Lighten the Load and Eliminate Second Mortgages and Equity Lines
For those homeowners with multiple mortgages that want to remain in their homes but cannot afford their mortgage payments, a Chapter 13 bankruptcy permits a homeowner to void and remove second mortgages and equity lines to the extent that they are completely unsecured. In other words, if the balance of the first mortgage exceeds the value of the home, then the homeowner may use the Chapter 13 process to strip off and void the remaining inferior mortgage liens against the property.
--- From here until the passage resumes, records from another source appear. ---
-- pv_equiv track=rewrite | github.com/mytherapy-coding/coding | test/side_effect.py | find_short_words
-- ===== SOURCE A (Python) =====
-- def find_short_words(words):
--     i = 0
--     while i < len(words):
--         if len(words[i]) >= 4:
--             words.pop(i)
--         else:
--             i += 1
--     return words
-- ===== SOURCE B (Python) =====
-- def find_short_words(words):
--     # In-place two-pointer compaction: one forward pass, then trim the tail.
--     w = 0
--     for r in range(len(words)):
--         if len(words[r]) < 4:
--             words[w] = words[r]
--             w += 1
--     del words[w:]
--     return words
-- ===== Notes on version B (the rewrite author's own statement) =====
-- stated objective: faster
-- what changed: Replaces the repeated pop(i) (which shifts the whole tail on every removal) with a single-pass two-pointer in-place compaction followed by one tail trim.
import Mathlib
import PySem

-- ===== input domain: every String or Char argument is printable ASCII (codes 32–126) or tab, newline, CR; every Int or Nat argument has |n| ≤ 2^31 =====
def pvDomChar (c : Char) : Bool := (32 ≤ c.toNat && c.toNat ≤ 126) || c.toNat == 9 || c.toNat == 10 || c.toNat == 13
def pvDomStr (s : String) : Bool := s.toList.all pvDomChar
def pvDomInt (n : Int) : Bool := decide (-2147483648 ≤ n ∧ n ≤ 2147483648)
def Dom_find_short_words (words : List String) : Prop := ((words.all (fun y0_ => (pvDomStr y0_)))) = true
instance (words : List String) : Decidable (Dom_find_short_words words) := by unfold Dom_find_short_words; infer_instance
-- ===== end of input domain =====

-- B replaces A's repeated pop(i) with a one-pass two-pointer in-place compaction plus one
-- tail trim; the equivalence proved here is about the returned value (both Pythons mutate
-- the argument list in place in the same observable way).

-- ===== PORT A =====
-- while i < len(words): pop(i) if len(words[i]) >= 4 else i += 1
-- words.pop(i) with 0 ≤ i < len is exactly take i ++ drop (i+1) (exact, index known in range)
def fswLoopA (ws : List String) (i : Nat) : List String :=
  if h : i < ws.length then
    if (ws[i]'h).length ≥ 4 then
      fswLoopA (ws.take i ++ ws.drop (i + 1)) i
    else
      fswLoopA ws (i + 1)
  else ws
termination_by ws.length - i
decreasing_by
  · simp [List.length_take, List.length_drop]; omega
  · omega

def find_short_words (words : List String) : List String := fswLoopA words 0

-- ===== PORT B =====
-- for r in range(len(words)): if len(words[r]) < 4: words[w] = words[r]; w += 1
-- then del words[w:]; the state is the array plus the write index w
def fswLoopB (arr : List String) (r w : Nat) : List String × Nat :=
  if h : r < arr.length then
    if (arr[r]'h).length < 4 then
      fswLoopB (arr.set w (arr[r]'h)) (r + 1) (w + 1)
    else
      fswLoopB arr (r + 1) w
  else (arr, w)
termination_by arr.length - r
decreasing_by
  · simp; omega
  · omega

def find_short_words_alt (words : List String) : List String :=
  let res := fswLoopB words 0 0
  res.1.take res.2   -- del words[w:]

-- ===== PRECONDITION & SPEC =====
def Spec_find_short_words (words : List String) (out : List String) : Prop := out = find_short_words_alt words
instance (words : List String) (out : List String) : Decidable (Spec_find_short_words words out) := by unfold Spec_find_short_words; infer_instance

-- ===== CLAIM (what is proved, stated in full; the proofs are below) =====
def Claim_equal_find_short_words : Prop := ∀ (words : List String), Dom_find_short_words words → Spec_find_short_words words (find_short_words words)

-- ===== LEMMAS AND PROOFS =====

theorem fswLoopA_eq (ws : List String) (i : Nat) :
    fswLoopA ws i = ws.take i ++ (ws.drop i).filter (fun s => decide (s.length < 4)) := by
  fun_induction fswLoopA ws i with
  | case1 ws i h hlong ih =>
    rw [ih]
    have hlen : (ws.take i).length = i := by simp; omega
    rw [List.take_left' hlen, List.drop_left' hlen,
      List.drop_eq_getElem_cons h, List.filter_cons]
    simp [Nat.not_lt.mpr hlong]
  | case2 ws i h hshort ih =>
    rw [ih]
    have hd : ws.drop i = (ws[i]'h) :: ws.drop (i + 1) := List.drop_eq_getElem_cons h
    rw [hd, List.take_add_one, List.filter_cons]
    simp at hshort ⊢
    simp [hshort, List.getElem?_eq_getElem h]
  | case3 ws i h =>
    have : ws.drop i = [] := List.drop_eq_nil_of_le (by omega)
    simp [this, List.take_of_length_le (by omega : ws.length ≤ i)]

theorem fswLoopB_eq (arr : List String) (r w : Nat) (hwr : w ≤ r) :
    (fswLoopB arr r w).1.take (fswLoopB arr r w).2
      = arr.take w ++ (arr.drop r).filter (fun s => decide (s.length < 4)) := by
  fun_induction fswLoopB arr r w with
  | case1 arr r w h hshort ih =>
    rw [ih (by omega)]
    have hw : w < arr.length := by omega
    have hd : arr.drop r = (arr[r]'h) :: arr.drop (r + 1) := List.drop_eq_getElem_cons h
    have hdrop : (arr.set w (arr[r]'h)).drop (r + 1) = arr.drop (r + 1) := by
      rw [List.drop_set, if_pos (by omega : w < r + 1)]
    have htake : (arr.set w (arr[r]'h)).take (w + 1) = arr.take w ++ [arr[r]'h] := by
      rw [List.take_set, List.take_succ_eq_append_getElem hw, List.set_append]
      simp [Nat.min_eq_left hw.le]
    rw [hdrop, htake, hd, List.filter_cons]
    simp [hshort, List.append_assoc]
  | case2 arr r w h hshort ih =>
    rw [ih (by omega)]
    have hd : arr.drop r = (arr[r]'h) :: arr.drop (r + 1) := List.drop_eq_getElem_cons h
    rw [hd, List.filter_cons]
    simp at hshort
    simp [Nat.not_lt.mpr hshort]
  | case3 arr r w h =>
    have : arr.drop r = [] := List.drop_eq_nil_of_le (by omega)
    simp [this]

-- ===== VERDICT (by name: the statement is the Claim_ definition above) =====
theorem find_short_words_spec : Claim_equal_find_short_words := by
  intro words _
  unfold Spec_find_short_words find_short_words find_short_words_alt
  rw [fswLoopA_eq, fswLoopB_eq words 0 0 (le_refl 0)]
Second mortgages and equity lines were heavily marketed by some lenders in the early 2000′s as property values soared but these loans have choked the finances of many homeowners during the recession of the last several years. The ability to completely eliminate such a mortgage payment from a homeowner’s budget is a unique and powerful tool in bankruptcy that will often make the difference in whether the home may be saved.
Right the Ship and Get Back on Course through a Chapter 13 Bankruptcy
Another important use of a Chapter 13 bankruptcy is to help a homeowner stop the foreclosure process and catch up any missed mortgage payments through a Court approved repayment plan. Although such a scenario would not permit the homeowner to reduce his or her mortgage payment or otherwise modify its terms, a Chapter 13 bankruptcy may offer the struggling borrower the second chance necessary to save the home and recover from some temporary personal financial setback like a job loss, demotion or unforeseen medical complication.
A family’s largest single investment is typically the home. Trying to keep a home that is significantly underwater can in some cases prolong a bad investment and lead to financial pressures in the family. Options are available to such homeowners but they should always seek out professional legal advice to guide them through the process in order to navigate the smoothest course out of the financial storm.